**What is being asked**:
Using the data below, return every line that holds the word "refine".

[Data for this task]

-- pv_equiv track=rewrite | github.com/shun-dong/projecter | projecter.py | parse_yaml_front
-- ===== SOURCE A (Python) =====
-- def parse_yaml_front(lines):
--     if not lines or not lines[0].strip() == '---':
--         return [], -1
--     yaml_lines = []
--     for i, line in enumerate(lines[1:], 1):
--         if line.strip() == '---':
--             return yaml_lines, i
--         yaml_lines.append(line.rstrip('\n'))
--     return [], -1
-- ===== SOURCE B (Python) =====
-- def parse_yaml_front(lines):
--     if not lines or lines[0].strip() != '---':
--         return [], -1
--     body = lines[1:]
--     idx = next((i for i, l in enumerate(body) if l.strip() == '---'), None)
--     if idx is None:
--         return [], -1
--     return [l.rstrip('\n') for l in body[:idx]], idx + 1
-- ===== Notes on version B (the rewrite author's own statement) =====
-- stated objective: alternative
-- what changed: B splits A's single interleaved append-while-scanning loop into two phases: first locate the closing '---' delimiter's index with a generator/next search, then build the result as one comprehension over the slice before it.
import Mathlib
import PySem

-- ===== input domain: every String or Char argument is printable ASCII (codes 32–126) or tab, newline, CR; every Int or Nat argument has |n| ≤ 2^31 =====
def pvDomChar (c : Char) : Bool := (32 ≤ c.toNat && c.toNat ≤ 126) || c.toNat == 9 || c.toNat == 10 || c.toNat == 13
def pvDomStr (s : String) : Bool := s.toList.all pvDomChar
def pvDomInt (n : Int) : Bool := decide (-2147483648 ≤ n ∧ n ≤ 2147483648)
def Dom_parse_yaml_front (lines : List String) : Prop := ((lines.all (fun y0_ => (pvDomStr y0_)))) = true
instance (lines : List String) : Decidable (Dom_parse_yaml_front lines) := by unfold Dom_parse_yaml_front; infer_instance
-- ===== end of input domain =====

-- B locates the closing '---' index first, then maps rstrip('\n') over the slice,
-- instead of A's single loop that appends while scanning (alternative decomposition, same cost).


-- ===== PORT A =====
-- s.rstrip('\n'): drop trailing newline characters (exact: hand port, PySem has no one-sided stripChars)
def rstripNl (s : String) : String :=
  String.ofList ((s.toList.reverse.dropWhile (fun c => c == '\n')).reverse)

-- the 'for i, line in enumerate(lines[1:], 1)' loop with accumulator yaml_lines
def parseLoopA : List String → Int → List String → List String × Int
  | [], _, _ => ([], -1)
  | l :: rest, i, acc =>
    if PySem.Str.strip l == "---" then (acc, i)
    else parseLoopA rest (i + 1) (acc ++ [rstripNl l])

def parse_yaml_front (lines : List String) : List String × Int :=
  match lines with
  | [] => ([], -1)
  | l0 :: rest =>
    if ¬ (PySem.Str.strip l0 == "---") = true then ([], -1)
    else parseLoopA rest 1 []

-- ===== PORT B =====
def parse_yaml_front_alt (lines : List String) : List String × Int :=
  match lines with
  | [] => ([], -1)
  | l0 :: body =>
    if (PySem.Str.strip l0 == "---") = false then ([], -1)
    else
      match body.findIdx? (fun l => PySem.Str.strip l == "---") with
      | none => ([], -1)
      | some j => ((body.take j).map rstripNl, (j : Int) + 1)

-- ===== PRECONDITION & SPEC =====
def Spec_parse_yaml_front (lines : List String) (out : List String × Int) : Prop := out = parse_yaml_front_alt lines
instance (lines : List String) (out : List String × Int) : Decidable (Spec_parse_yaml_front lines out) := by unfold Spec_parse_yaml_front; infer_instance

-- ===== CLAIM (what is proved, stated in full; the proofs are below) =====
def Claim_equal_parse_yaml_front : Prop := ∀ (lines : List String), Dom_parse_yaml_front lines → Spec_parse_yaml_front lines (parse_yaml_front lines)

-- ===== LEMMAS AND PROOFS =====
-- A's loop computes B's locate-then-slice value, for any start index and accumulator.
theorem parseLoopA_eq (rest : List String) : ∀ (i : Int) (acc : List String),
    parseLoopA rest i acc =
      match rest.findIdx? (fun l => PySem.Str.strip l == "---") with
      | none => ([], -1)
      | some j => (acc ++ (rest.take j).map rstripNl, i + (j : Int)) := by
  induction rest with
  | nil => intro i acc; simp [parseLoopA]
  | cons l rest ih =>
    intro i acc
    by_cases h : (PySem.Str.strip l == "---") = true
    · simp [parseLoopA, h, List.findIdx?_cons]
    · rw [show parseLoopA (l :: rest) i acc = parseLoopA rest (i + 1) (acc ++ [rstripNl l]) from by
        simp [parseLoopA, h], ih, List.findIdx?_cons]
      simp only [h]
      cases hf : List.findIdx? (fun l => PySem.Str.strip l == "---") rest with
      | none => simp
      | some j =>
        simp [List.take_succ_cons]
        omega

-- ===== VERDICT (by name: the statement is the Claim_ definition above) =====
theorem parse_yaml_front_spec : Claim_equal_parse_yaml_front := by
  intro lines _
  unfold Spec_parse_yaml_front parse_yaml_front parse_yaml_front_alt
  match lines with
  | [] => rfl
  | l0 :: body =>
    by_cases h : (PySem.Str.strip l0 == "---") = true
    · simp only [h, Bool.true_eq_false, if_false, parseLoopA_eq]
      cases hf : List.findIdx? (fun l => PySem.Str.strip l == "---") body with
      | none => rfl
      | some j => simp; omega
    · simp [h]
-- pv_equiv track=rewrite | github.com/irtazahashmi/pytspl | pytspl/simplicial_complex/simplicial_complex.py | get_faces
-- ===== SOURCE A (Python) =====
-- from itertools import combinations
-- from typing import Hashable, Iterable
--
-- def get_faces(simplex: Iterable[Hashable]) -> set[tuple]:
--     """
--     Return the faces of the simplex in order.
--
--     Args:
--         simplex (Iterable[Hashable]): Simplex for which to find the faces.
--
--     Returns:
--         set[tuple]: Set of faces of the simplex.
--     """
--     faceset = set()
--     numnodes = len(simplex)
--     for r in range(numnodes, 0, -1):
--         for face in combinations(simplex, r):
--             faceset.add(tuple(sorted(face)))
--     k = len(simplex) - 1
--     faceset = sorted([face for face in faceset if len(face) == k])
--     return faceset
-- ===== SOURCE B (Python) =====
-- def get_faces(simplex):
--     n = len(simplex)
--     if n < 2:
--         return []
--     s = sorted(simplex)
--     return sorted({tuple(s[:i] + s[i + 1:]) for i in range(n)})
-- ===== Notes on version B (the rewrite author's own statement) =====
-- stated objective: faster
-- what changed: B sorts the simplex once and enumerates only the n single-element deletions of the sorted list (deduplicated, then sorted) instead of enumerating all 2^n combinations of every size and filtering for length n-1.
import Mathlib
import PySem

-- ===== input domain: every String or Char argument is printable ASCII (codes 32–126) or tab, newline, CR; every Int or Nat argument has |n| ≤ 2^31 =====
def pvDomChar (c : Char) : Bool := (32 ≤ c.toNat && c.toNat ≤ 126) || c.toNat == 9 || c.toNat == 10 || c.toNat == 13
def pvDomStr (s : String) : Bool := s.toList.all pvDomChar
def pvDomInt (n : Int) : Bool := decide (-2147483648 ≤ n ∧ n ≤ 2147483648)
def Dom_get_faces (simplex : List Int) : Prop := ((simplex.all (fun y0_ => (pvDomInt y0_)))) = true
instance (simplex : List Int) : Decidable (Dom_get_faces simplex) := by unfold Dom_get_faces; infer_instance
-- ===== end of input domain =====

-- B enumerates only the n-1 single-element deletions of the sorted simplex instead of all 2^n
-- combinations; objective: faster (asymptotic).

-- ===== PORT A =====
def get_faces (simplex : List Int) : List (List Int) :=
  let numnodes : Int := simplex.length
  let faceset : PySem.Set (List Int) :=
    (PySem.List.pyRange numnodes 0 (-1)).foldl (fun faceset r =>
      (PySem.List.combinations simplex r.toNat).foldl (fun faceset face =>
        PySem.Set.add faceset (PySem.List.sorted face (fun x => x))) faceset)
      PySem.Set.empty
  let k : Int := (simplex.length : Int) - 1
  PySem.List.sorted (faceset.filter (fun face => ((face.length : Int) == k))) (fun x => x)

-- ===== PORT B =====
def get_faces_alt (simplex : List Int) : List (List Int) :=
  let n := simplex.length
  if n < 2 then []
  else
    let s := PySem.List.sorted simplex (fun x => x)
    PySem.List.sorted
      (PySem.Set.ofList ((List.range n).map (fun (i : Nat) =>
        PySem.List.slice s none (some (i : Int)) ++ PySem.List.slice s (some ((i : Int) + 1)) none)))
      (fun x => x)

-- ===== PRECONDITION & SPEC =====
def Spec_get_faces (simplex : List Int) (out : List (List Int)) : Prop := out = get_faces_alt simplex
instance (simplex : List Int) (out : List (List Int)) : Decidable (Spec_get_faces simplex out) := by unfold Spec_get_faces; infer_instance

-- ===== CLAIM (what is proved, stated in full; the proofs are below) =====
def Claim_equal_get_faces : Prop := ∀ (simplex : List Int), Dom_get_faces simplex → Spec_get_faces simplex (get_faces simplex)

-- ===== LEMMAS AND PROOFS =====

-- membership in a foldl whose body satisfies a membership law
theorem mem_foldl_body {α β : Type} (body : List α → β → List α) (P : β → α → Prop)
    (hbody : ∀ s b x, x ∈ body s b ↔ x ∈ s ∨ P b x) :
    ∀ (l : List β) (s : List α) (x : α),
      x ∈ l.foldl body s ↔ x ∈ s ∨ ∃ b ∈ l, P b x := by
  intro l
  induction l with
  | nil => intro s x; simp
  | cons b t ih =>
    intro s x
    simp only [List.foldl_cons, ih, hbody]
    constructor
    · rintro (⟨h | h⟩ | ⟨b', hb', h⟩)
      · exact Or.inl h
      · exact Or.inr ⟨b, by simp, h⟩
      · exact Or.inr ⟨b', by simp [hb'], h⟩
    · rintro (h | ⟨b', hb', h⟩)
      · exact Or.inl (Or.inl h)
      · rcases List.mem_cons.mp hb' with rfl | hb'
        · exact Or.inl (Or.inr h)
        · exact Or.inr ⟨b', hb', h⟩

theorem nodup_foldl_body {α β : Type} (body : List α → β → List α)
    (hbody : ∀ s b, s.Nodup → (body s b).Nodup) :
    ∀ (l : List β) (s : List α), s.Nodup → (l.foldl body s).Nodup := by
  intro l
  induction l with
  | nil => intro s h; simpa using h
  | cons b t ih => intro s h; exact ih _ (hbody s b h)

-- inner loop of A: add sorted(face) for every combination
theorem mem_inner (simplex : List Int) (r : Nat) (s : List (List Int)) (x : List Int) :
    x ∈ (PySem.List.combinations simplex r).foldl
        (fun fs face => PySem.Set.add fs (PySem.List.sorted face (fun v => v))) s ↔
      x ∈ s ∨ ∃ c ∈ PySem.List.combinations simplex r, x = PySem.List.sorted c (fun v => v) := by
  exact mem_foldl_body _ (fun c x => x = PySem.List.sorted c (fun v => v))
    (fun s c x => by simp [PySem.Set.mem_add s _ x]) _ s x

-- full faceset of A, as a membership characterisation
theorem mem_facesetA (simplex : List Int) (x : List Int) :
    x ∈ (PySem.List.pyRange (simplex.length : Int) 0 (-1)).foldl (fun faceset r =>
          (PySem.List.combinations simplex r.toNat).foldl (fun faceset face =>
            PySem.Set.add faceset (PySem.List.sorted face (fun v => v))) faceset)
          PySem.Set.empty ↔
      ∃ r : Int, (0 < r ∧ r ≤ (simplex.length : Int)) ∧
        ∃ c, c.Sublist simplex ∧ c.length = r.toNat ∧ x = PySem.List.sorted c (fun v => v) := by
  rw [mem_foldl_body _
      (fun (r : Int) (x : List Int) => ∃ c, c.Sublist simplex ∧ c.length = r.toNat ∧
        x = PySem.List.sorted c (fun v => v))
      (fun s r x => by
        rw [mem_inner]
        simp [PySem.List.mem_combinations_iff, and_assoc, eq_comm] )]
  simp only [PySem.Set.empty, List.not_mem_nil, false_or]
  constructor
  · rintro ⟨r, hr, hc⟩
    exact ⟨r, by simpa [and_comm] using (PySem.List.mem_pyRange_neg_one.mp hr), hc⟩
  · rintro ⟨r, hr, hc⟩
    exact ⟨r, PySem.List.mem_pyRange_neg_one.mpr ⟨hr.1, hr.2⟩, hc⟩

theorem nodup_facesetA (simplex : List Int) :
    ((PySem.List.pyRange (simplex.length : Int) 0 (-1)).foldl (fun faceset r =>
          (PySem.List.combinations simplex r.toNat).foldl (fun faceset face =>
            PySem.Set.add faceset (PySem.List.sorted face (fun v => v))) faceset)
          PySem.Set.empty).Nodup := by
  exact nodup_foldl_body _
    (fun s r hs => nodup_foldl_body _ (fun s c hs => PySem.Set.nodup_add s _ hs) _ s hs)
    _ _ (by simp [PySem.Set.empty])

-- a sublist one element shorter than the list is a single-index deletion
theorem sublist_eraseIdx {c xs : List Int} (h : c.Sublist xs) (hl : c.length + 1 = xs.length) :
    ∃ j < xs.length, c = xs.eraseIdx j := by
  induction h with
  | slnil => simp at hl
  | @cons l₁ l₂ a h ih =>
    simp only [List.length_cons] at hl
    have he : l₁ = l₂ := List.Sublist.eq_of_length h (by omega)
    exact ⟨0, by simp, by simp [he]⟩
  | @cons₂ l₁ l₂ a h ih =>
    simp only [List.length_cons] at hl
    obtain ⟨j, hj, rfl⟩ := ih (by omega)
    exact ⟨j + 1, by simpa using hj, by simp⟩

-- transfer of a single-index deletion across a permutation
theorem perm_eraseIdx_of_perm {xs ys : List Int} (h : xs.Perm ys) {j : Nat} (hj : j < xs.length) :
    ∃ i < ys.length, (xs.eraseIdx j).Perm (ys.eraseIdx i) := by
  have hv : xs[j] ∈ ys := h.mem_iff.mp (xs.getElem_mem hj)
  obtain ⟨i, hi, hvi⟩ := List.mem_iff_getElem.mp hv
  refine ⟨i, hi, ?_⟩
  have h1 : (xs[j] :: xs.eraseIdx j).Perm xs := List.getElem_cons_eraseIdx_perm hj
  have h2 : (ys[i] :: ys.eraseIdx i).Perm ys := List.getElem_cons_eraseIdx_perm hi
  have h3 : (xs[j] :: xs.eraseIdx j).Perm (xs[j] :: ys.eraseIdx i) := by
    have := (h1.trans h).trans h2.symm
    rwa [hvi] at this
  exact h3.cons_inv

-- sorted of eraseIdx i of the sorted list is that deletion itself
theorem sorted_eraseIdx_sorted (simplex : List Int) (i : Nat) :
    PySem.List.sorted ((PySem.List.sorted simplex (fun v => v)).eraseIdx i) (fun v => v) =
      (PySem.List.sorted simplex (fun v => v)).eraseIdx i := by
  apply PySem.List.sorted_eq_self_of_pairwise
  exact List.Pairwise.sublist (List.eraseIdx_sublist _ i) (PySem.List.sorted_pairwise simplex _)

-- the key correspondence: sorted (n-1)-element sublists ↔ deletions of the sorted list
theorem faces_correspondence (simplex : List Int) (x : List Int) :
    (∃ c, c.Sublist simplex ∧ c.length + 1 = simplex.length ∧
        x = PySem.List.sorted c (fun v => v)) ↔
      (∃ i < simplex.length,
        x = (PySem.List.sorted simplex (fun v => v)).eraseIdx i) := by
  set s := PySem.List.sorted simplex (fun v => v) with hs
  have hperm : s.Perm simplex := PySem.List.sorted_perm simplex _ _
  have hlen : s.length = simplex.length := hperm.length_eq
  constructor
  · rintro ⟨c, hsub, hl, rfl⟩
    obtain ⟨j, hj, rfl⟩ := sublist_eraseIdx hsub hl
    obtain ⟨i, hi, hp⟩ := perm_eraseIdx_of_perm hperm.symm hj
    refine ⟨i, by omega, ?_⟩
    calc PySem.List.sorted (simplex.eraseIdx j) (fun v => v)
        = PySem.List.sorted (s.eraseIdx i) (fun v => v) :=
          PySem.List.sorted_eq_sorted_of_perm _ _ _ (fun a b h => h) hp
      _ = s.eraseIdx i := sorted_eraseIdx_sorted simplex i
  · rintro ⟨i, hi, rfl⟩
    obtain ⟨j, hj, hp⟩ := perm_eraseIdx_of_perm hperm (j := i) (by omega)
    refine ⟨simplex.eraseIdx j, List.eraseIdx_sublist _ j, ?_, ?_⟩
    · have := List.length_eraseIdx_of_lt hj
      omega
    · calc s.eraseIdx i
          = PySem.List.sorted (s.eraseIdx i) (fun v => v) := (sorted_eraseIdx_sorted simplex i).symm
        _ = PySem.List.sorted (simplex.eraseIdx j) (fun v => v) :=
          PySem.List.sorted_eq_sorted_of_perm _ _ _ (fun a b h => h) hp

theorem sortedLI_eq_of_perm (xs ys : List (List Int)) (h : xs.Perm ys) :
    PySem.List.sorted xs (fun x => x) = PySem.List.sorted ys (fun x => x) := by
  have h2 := @PySem.List.sorted_eq_sorted_of_perm (List Int) (List Int) List.instLinearOrder
    xs ys (fun a => a) (fun a b h => h) h
  convert h2 using 2

-- B's slice pair is a single-index deletion (rewrites under the map binder)
theorem slice_del (s : List Int) (i : Nat) :
    PySem.List.slice s none (some (i : Int)) ++
      PySem.List.slice s (some ((i : Int) + 1)) none = s.eraseIdx i := by
  have h1 : ((i : Int) + 1) = ((i + 1 : Nat) : Int) := by push_cast; ring
  rw [PySem.List.slice_to_natCast, h1, PySem.List.slice_from_natCast,
    ← List.eraseIdx_eq_take_drop_succ]

-- ===== VERDICT (by name: the statement is the Claim_ definition above) =====
theorem get_faces_spec : Claim_equal_get_faces := by
  intro simplex _
  unfold Spec_get_faces get_faces get_faces_alt
  simp only [slice_del]
  by_cases hsmall : simplex.length < 2
  · rw [if_pos hsmall]
    rw [PySem.List.sorted_eq_nil_iff]
    rw [List.eq_nil_iff_forall_not_mem]
    intro x hx
    rw [List.mem_filter] at hx
    obtain ⟨hx1, hx2⟩ := hx
    rw [mem_facesetA] at hx1
    obtain ⟨r, ⟨hr1, hr2⟩, c, _, hcl, rfl⟩ := hx1
    rw [beq_iff_eq] at hx2
    rw [PySem.List.length_sorted] at hx2
    omega
  · rw [if_neg hsmall]
    apply sortedLI_eq_of_perm
    rw [List.perm_ext_iff_of_nodup
      (List.Nodup.filter _ (nodup_facesetA simplex)) (PySem.Set.nodup_ofList _)]
    intro x
    rw [List.mem_filter, mem_facesetA, PySem.Set.mem_ofList, List.mem_map]
    constructor
    · rintro ⟨⟨r, ⟨hr1, hr2⟩, c, hsub, hcl, rfl⟩, hlen⟩
      rw [beq_iff_eq, PySem.List.length_sorted] at hlen
      obtain ⟨i, hi, hx⟩ := (faces_correspondence simplex _).mp
        ⟨c, hsub, by omega, rfl⟩
      exact ⟨i, List.mem_range.mpr hi, hx.symm⟩
    · rintro ⟨i, hi, rfl⟩
      rw [List.mem_range] at hi
      obtain ⟨c, hsub, hcl, hx⟩ := (faces_correspondence simplex _).mpr ⟨i, hi, rfl⟩
      constructor
      · exact ⟨((simplex.length : Int) - 1), ⟨by omega, by omega⟩, c, hsub, by omega, hx⟩
      · rw [beq_iff_eq, hx, PySem.List.length_sorted]
        omega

[/Data for this task]

**Task output**:
  refine ⟨i, hi, ?_⟩
    refine ⟨i, by omega, ?_⟩
    refine ⟨simplex.eraseIdx j, List.eraseIdx_sublist _ j, ?_, ?_⟩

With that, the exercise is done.